(TASK STATEMENT): In the lines below, look for "rcases". Copy each line where it appears.

(EXERCISE INPUTS):
=-=-=-=-=
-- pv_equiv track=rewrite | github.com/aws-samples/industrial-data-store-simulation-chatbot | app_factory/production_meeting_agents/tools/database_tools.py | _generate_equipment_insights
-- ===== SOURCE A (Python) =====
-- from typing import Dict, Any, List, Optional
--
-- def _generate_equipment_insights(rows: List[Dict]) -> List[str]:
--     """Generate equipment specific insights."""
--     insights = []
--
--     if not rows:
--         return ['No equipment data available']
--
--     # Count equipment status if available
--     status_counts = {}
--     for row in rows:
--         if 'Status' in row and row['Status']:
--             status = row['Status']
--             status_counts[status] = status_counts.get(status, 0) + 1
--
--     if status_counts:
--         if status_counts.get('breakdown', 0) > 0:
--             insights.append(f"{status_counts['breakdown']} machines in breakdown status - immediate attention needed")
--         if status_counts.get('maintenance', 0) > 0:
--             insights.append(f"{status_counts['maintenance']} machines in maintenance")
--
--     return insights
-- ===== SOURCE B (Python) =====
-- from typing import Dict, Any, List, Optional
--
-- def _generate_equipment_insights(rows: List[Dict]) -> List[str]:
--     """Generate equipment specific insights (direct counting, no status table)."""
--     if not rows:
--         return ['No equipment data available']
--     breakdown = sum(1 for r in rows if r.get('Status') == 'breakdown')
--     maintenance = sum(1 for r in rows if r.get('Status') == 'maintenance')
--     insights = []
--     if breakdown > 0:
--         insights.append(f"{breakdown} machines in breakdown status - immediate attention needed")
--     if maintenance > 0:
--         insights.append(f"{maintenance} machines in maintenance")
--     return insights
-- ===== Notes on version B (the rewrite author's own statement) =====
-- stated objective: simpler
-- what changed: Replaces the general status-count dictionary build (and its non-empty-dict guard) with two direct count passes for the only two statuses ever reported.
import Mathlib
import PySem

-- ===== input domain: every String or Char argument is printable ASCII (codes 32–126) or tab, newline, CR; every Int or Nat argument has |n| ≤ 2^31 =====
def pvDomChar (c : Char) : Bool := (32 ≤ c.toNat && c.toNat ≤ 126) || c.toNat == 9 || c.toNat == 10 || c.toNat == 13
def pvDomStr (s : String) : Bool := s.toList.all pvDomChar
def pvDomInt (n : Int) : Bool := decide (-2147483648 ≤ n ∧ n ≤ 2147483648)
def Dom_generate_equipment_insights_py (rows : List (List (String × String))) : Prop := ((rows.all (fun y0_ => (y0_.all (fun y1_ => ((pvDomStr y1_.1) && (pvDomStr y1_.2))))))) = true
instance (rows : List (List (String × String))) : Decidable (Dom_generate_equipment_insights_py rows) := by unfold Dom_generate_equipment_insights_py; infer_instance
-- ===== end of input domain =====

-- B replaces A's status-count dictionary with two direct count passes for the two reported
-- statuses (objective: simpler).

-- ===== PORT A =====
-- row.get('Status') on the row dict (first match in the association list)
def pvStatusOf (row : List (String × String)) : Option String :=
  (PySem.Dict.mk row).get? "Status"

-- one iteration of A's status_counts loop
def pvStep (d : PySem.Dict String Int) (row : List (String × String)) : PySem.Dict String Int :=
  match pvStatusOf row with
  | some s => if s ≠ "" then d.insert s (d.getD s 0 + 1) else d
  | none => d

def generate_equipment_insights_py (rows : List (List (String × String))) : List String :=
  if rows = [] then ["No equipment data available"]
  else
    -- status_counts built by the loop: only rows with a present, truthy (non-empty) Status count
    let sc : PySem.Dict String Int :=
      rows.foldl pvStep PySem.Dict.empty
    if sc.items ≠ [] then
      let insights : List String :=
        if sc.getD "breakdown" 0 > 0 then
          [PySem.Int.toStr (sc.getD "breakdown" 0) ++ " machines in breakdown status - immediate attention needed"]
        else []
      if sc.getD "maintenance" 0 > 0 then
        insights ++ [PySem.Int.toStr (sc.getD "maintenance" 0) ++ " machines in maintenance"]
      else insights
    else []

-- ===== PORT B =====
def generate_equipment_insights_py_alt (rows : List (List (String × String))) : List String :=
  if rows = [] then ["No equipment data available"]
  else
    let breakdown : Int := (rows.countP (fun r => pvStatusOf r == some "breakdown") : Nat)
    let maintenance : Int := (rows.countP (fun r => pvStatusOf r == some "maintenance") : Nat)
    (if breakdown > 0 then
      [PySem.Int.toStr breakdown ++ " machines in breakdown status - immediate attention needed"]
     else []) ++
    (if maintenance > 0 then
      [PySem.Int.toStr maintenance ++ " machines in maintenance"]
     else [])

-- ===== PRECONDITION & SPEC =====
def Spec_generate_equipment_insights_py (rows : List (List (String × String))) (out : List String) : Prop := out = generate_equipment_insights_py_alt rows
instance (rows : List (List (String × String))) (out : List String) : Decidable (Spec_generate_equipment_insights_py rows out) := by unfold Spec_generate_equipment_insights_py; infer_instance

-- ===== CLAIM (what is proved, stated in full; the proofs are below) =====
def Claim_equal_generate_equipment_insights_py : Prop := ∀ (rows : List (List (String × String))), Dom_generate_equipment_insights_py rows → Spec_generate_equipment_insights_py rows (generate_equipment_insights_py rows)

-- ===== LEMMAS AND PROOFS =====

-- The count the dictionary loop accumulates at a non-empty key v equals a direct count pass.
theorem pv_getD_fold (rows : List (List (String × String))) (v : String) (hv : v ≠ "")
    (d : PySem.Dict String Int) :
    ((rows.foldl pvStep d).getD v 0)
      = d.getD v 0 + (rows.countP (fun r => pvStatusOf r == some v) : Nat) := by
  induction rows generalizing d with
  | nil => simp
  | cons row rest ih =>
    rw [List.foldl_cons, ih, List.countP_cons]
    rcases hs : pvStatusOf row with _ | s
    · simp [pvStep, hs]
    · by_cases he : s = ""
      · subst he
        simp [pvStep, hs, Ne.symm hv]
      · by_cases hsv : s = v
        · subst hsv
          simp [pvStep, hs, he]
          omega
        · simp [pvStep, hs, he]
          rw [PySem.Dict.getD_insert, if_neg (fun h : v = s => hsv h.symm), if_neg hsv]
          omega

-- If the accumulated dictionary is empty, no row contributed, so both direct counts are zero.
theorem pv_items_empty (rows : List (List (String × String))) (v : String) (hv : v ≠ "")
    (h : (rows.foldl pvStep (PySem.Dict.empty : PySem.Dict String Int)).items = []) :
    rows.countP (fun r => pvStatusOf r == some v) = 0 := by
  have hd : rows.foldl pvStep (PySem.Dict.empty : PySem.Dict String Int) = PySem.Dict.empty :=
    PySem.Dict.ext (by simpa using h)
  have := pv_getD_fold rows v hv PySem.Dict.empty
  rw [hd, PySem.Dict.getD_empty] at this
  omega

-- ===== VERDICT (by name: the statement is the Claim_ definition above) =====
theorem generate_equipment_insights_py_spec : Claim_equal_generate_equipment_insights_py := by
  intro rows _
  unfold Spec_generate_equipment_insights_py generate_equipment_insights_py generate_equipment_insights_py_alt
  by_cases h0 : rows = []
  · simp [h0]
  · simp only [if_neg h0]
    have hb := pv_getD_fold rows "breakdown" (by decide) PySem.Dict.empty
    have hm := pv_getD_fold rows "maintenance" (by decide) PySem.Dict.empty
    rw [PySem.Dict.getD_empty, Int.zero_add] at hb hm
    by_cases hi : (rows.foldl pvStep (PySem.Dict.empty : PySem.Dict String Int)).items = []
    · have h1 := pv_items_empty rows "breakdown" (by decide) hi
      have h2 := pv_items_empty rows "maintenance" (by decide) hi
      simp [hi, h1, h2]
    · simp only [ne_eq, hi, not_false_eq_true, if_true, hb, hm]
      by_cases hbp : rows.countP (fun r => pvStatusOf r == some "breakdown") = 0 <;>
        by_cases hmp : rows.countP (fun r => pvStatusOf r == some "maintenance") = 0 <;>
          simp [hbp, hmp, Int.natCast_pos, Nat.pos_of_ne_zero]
=-=-=-=-=
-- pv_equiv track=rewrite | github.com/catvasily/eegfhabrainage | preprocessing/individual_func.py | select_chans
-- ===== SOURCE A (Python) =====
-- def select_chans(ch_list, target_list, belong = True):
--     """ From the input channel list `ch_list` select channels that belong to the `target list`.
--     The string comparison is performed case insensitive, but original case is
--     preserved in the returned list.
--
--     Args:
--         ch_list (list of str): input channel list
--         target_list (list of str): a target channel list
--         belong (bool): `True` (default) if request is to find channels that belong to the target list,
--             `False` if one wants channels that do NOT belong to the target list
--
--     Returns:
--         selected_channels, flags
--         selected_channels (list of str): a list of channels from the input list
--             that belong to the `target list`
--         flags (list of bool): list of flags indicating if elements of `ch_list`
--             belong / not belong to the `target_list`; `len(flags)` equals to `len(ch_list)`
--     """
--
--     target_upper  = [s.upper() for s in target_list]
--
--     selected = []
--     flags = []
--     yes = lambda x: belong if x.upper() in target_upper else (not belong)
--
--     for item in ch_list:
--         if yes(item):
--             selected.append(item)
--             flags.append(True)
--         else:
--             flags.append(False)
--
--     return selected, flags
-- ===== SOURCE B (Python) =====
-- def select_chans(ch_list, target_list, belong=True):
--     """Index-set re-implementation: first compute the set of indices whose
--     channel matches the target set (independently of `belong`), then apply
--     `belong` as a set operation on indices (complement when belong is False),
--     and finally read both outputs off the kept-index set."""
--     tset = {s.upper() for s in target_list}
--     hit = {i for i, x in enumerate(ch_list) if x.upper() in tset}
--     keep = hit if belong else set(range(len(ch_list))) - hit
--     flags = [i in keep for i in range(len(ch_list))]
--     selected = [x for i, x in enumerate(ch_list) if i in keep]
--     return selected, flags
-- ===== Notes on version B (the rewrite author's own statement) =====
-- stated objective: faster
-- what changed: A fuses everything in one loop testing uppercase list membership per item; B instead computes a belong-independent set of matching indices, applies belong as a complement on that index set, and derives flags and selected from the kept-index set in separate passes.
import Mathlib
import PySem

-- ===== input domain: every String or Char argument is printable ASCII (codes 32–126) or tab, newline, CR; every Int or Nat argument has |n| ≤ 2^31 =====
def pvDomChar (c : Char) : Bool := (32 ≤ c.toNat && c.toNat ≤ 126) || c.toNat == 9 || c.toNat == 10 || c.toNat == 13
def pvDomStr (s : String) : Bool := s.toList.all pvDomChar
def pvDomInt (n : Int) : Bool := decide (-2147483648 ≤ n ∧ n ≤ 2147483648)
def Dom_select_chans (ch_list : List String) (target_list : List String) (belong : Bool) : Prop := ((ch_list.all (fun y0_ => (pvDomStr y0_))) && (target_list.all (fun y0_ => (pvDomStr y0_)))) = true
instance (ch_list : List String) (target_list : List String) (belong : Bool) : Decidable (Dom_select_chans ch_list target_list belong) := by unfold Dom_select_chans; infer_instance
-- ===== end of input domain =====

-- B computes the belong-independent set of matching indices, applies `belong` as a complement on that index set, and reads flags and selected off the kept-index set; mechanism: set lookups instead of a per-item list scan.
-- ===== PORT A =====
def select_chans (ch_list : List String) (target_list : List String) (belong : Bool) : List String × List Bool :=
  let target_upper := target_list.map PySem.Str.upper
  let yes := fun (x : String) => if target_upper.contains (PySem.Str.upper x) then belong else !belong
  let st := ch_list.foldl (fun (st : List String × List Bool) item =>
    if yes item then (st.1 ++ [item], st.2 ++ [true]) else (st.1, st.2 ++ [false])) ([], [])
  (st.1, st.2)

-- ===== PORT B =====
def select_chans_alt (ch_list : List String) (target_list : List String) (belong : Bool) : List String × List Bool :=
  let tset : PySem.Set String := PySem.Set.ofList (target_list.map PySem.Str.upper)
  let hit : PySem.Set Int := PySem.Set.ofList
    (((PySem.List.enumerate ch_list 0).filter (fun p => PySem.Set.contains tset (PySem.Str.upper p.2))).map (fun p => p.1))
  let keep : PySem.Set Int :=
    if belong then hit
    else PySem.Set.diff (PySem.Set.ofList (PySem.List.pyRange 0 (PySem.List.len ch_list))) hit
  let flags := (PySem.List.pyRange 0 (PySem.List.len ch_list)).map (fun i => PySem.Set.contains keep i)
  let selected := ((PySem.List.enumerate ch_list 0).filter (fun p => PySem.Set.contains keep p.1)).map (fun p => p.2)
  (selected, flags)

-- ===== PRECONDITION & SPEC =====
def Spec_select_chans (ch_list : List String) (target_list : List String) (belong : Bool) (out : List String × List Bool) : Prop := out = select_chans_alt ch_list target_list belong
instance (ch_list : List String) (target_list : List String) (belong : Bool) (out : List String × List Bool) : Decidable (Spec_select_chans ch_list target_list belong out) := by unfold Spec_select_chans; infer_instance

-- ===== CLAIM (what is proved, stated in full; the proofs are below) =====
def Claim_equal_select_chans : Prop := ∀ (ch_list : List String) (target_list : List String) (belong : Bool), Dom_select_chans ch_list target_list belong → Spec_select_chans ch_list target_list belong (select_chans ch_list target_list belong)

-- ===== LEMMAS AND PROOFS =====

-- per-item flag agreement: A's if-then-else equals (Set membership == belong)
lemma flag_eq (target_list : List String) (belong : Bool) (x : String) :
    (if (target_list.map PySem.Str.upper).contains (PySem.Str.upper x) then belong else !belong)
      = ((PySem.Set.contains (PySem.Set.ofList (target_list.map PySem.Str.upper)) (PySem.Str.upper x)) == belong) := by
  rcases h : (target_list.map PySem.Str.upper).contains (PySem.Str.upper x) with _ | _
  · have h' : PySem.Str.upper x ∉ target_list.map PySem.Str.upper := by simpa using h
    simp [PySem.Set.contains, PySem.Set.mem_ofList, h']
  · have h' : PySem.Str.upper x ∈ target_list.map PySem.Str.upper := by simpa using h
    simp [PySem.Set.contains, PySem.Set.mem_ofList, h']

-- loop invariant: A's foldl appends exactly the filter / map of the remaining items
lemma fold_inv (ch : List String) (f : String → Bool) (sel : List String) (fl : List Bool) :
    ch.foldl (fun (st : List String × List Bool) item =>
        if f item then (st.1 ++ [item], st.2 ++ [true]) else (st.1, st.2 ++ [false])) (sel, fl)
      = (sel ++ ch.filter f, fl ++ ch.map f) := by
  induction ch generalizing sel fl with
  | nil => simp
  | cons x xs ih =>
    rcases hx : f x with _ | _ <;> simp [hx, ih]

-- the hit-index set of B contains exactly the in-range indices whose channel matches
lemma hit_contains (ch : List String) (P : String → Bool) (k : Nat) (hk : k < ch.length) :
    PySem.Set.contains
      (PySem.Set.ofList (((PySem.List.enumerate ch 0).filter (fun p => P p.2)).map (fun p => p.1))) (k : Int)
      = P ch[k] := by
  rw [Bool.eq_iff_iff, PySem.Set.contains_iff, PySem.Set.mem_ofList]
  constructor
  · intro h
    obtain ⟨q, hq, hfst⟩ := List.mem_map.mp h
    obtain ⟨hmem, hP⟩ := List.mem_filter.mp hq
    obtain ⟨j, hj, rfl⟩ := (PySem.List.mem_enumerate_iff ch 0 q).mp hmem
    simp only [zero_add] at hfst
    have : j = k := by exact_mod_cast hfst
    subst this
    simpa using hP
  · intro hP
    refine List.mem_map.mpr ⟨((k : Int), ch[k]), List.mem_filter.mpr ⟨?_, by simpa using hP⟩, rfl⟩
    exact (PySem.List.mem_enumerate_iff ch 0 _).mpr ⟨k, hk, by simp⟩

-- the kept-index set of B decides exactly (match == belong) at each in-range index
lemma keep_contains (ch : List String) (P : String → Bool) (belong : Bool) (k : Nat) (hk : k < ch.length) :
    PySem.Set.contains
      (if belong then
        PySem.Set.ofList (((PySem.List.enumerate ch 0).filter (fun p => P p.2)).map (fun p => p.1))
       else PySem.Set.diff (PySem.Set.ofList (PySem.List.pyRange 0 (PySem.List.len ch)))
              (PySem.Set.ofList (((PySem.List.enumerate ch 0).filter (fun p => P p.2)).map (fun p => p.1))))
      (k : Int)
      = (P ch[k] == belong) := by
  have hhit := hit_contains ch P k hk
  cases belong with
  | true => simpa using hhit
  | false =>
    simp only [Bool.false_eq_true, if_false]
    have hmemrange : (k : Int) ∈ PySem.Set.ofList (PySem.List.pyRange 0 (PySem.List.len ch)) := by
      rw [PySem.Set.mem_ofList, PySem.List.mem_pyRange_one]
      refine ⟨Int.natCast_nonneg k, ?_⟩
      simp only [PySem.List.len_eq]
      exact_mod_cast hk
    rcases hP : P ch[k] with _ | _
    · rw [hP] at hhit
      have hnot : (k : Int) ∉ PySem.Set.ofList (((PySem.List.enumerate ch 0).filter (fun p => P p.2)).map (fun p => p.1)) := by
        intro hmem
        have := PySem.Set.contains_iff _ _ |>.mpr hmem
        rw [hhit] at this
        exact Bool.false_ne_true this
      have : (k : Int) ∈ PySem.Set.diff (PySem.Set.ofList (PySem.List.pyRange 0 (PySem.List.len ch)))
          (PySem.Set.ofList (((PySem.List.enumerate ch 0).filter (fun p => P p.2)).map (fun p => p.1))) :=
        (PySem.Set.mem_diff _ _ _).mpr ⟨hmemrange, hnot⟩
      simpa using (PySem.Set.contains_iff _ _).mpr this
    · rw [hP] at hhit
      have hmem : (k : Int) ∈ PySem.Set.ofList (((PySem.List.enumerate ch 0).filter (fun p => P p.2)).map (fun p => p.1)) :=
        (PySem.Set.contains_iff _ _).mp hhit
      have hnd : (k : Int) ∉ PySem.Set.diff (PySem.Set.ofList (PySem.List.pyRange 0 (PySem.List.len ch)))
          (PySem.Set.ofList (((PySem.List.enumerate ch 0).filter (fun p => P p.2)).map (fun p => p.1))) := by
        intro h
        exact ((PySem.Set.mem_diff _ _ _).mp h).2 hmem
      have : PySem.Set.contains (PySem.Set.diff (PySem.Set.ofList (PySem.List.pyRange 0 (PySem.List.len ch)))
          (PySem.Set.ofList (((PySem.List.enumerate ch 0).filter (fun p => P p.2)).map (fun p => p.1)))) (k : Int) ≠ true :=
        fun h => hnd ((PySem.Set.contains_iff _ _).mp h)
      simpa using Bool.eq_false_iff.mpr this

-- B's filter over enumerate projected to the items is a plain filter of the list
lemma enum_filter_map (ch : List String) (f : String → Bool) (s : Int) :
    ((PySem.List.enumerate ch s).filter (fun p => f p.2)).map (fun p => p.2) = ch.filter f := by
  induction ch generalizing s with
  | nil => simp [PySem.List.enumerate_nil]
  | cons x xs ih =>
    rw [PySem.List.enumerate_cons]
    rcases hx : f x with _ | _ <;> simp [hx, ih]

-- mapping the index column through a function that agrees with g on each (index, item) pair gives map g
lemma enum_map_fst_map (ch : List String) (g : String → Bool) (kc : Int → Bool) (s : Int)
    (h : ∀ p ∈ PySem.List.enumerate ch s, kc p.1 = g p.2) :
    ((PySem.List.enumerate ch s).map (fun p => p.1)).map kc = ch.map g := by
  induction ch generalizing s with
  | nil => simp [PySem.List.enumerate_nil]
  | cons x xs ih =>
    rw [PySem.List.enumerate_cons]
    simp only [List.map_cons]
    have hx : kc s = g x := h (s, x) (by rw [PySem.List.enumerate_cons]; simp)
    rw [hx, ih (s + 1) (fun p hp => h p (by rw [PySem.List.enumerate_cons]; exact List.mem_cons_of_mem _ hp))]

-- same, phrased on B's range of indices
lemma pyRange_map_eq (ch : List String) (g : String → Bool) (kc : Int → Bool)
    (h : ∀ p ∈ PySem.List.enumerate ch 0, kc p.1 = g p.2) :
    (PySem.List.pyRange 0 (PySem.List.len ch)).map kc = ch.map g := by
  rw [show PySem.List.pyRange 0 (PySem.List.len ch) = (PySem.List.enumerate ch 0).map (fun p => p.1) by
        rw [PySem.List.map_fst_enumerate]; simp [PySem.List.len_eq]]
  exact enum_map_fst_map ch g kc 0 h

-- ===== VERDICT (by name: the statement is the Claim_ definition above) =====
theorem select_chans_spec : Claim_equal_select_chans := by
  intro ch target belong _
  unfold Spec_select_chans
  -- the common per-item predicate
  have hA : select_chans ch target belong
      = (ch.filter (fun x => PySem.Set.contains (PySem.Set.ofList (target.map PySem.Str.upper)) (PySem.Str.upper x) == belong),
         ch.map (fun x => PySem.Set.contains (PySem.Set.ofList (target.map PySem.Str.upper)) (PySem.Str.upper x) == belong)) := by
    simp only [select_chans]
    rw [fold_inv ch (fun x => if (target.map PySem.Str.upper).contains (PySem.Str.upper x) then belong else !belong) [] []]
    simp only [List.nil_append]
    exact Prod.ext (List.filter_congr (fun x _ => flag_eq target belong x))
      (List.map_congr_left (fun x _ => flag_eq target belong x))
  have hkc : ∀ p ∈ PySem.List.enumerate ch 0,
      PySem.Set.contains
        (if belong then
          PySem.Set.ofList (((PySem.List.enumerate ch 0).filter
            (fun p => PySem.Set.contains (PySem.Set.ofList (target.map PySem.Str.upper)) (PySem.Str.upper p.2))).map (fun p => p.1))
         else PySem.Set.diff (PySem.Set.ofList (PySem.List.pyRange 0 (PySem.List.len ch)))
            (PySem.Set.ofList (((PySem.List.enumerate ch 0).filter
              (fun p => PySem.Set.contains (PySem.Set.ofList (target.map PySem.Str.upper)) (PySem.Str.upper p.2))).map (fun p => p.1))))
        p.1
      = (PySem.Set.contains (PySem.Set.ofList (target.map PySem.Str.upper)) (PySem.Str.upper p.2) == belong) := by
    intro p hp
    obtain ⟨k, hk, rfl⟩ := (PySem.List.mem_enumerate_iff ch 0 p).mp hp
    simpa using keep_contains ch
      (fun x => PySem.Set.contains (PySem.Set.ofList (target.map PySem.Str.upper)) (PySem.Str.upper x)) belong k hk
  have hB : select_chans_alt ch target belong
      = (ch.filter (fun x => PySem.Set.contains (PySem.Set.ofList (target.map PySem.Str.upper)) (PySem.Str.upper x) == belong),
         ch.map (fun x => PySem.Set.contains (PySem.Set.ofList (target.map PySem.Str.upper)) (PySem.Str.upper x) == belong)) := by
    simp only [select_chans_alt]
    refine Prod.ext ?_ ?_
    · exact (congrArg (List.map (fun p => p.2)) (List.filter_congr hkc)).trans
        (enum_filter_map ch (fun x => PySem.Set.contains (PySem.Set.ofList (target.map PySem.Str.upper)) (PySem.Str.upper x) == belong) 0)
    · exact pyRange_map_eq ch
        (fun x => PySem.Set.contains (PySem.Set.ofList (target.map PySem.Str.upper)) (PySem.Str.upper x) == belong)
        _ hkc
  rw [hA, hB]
=-=-=-=-=
(RESULT FOR THIS EXERCISE):
    rcases hs : pvStatusOf row with _ | s
  rcases h : (target_list.map PySem.Str.upper).contains (PySem.Str.upper x) with _ | _
    rcases hx : f x with _ | _ <;> simp [hx, ih]
    rcases hP : P ch[k] with _ | _
    rcases hx : f x with _ | _ <;> simp [hx, ih]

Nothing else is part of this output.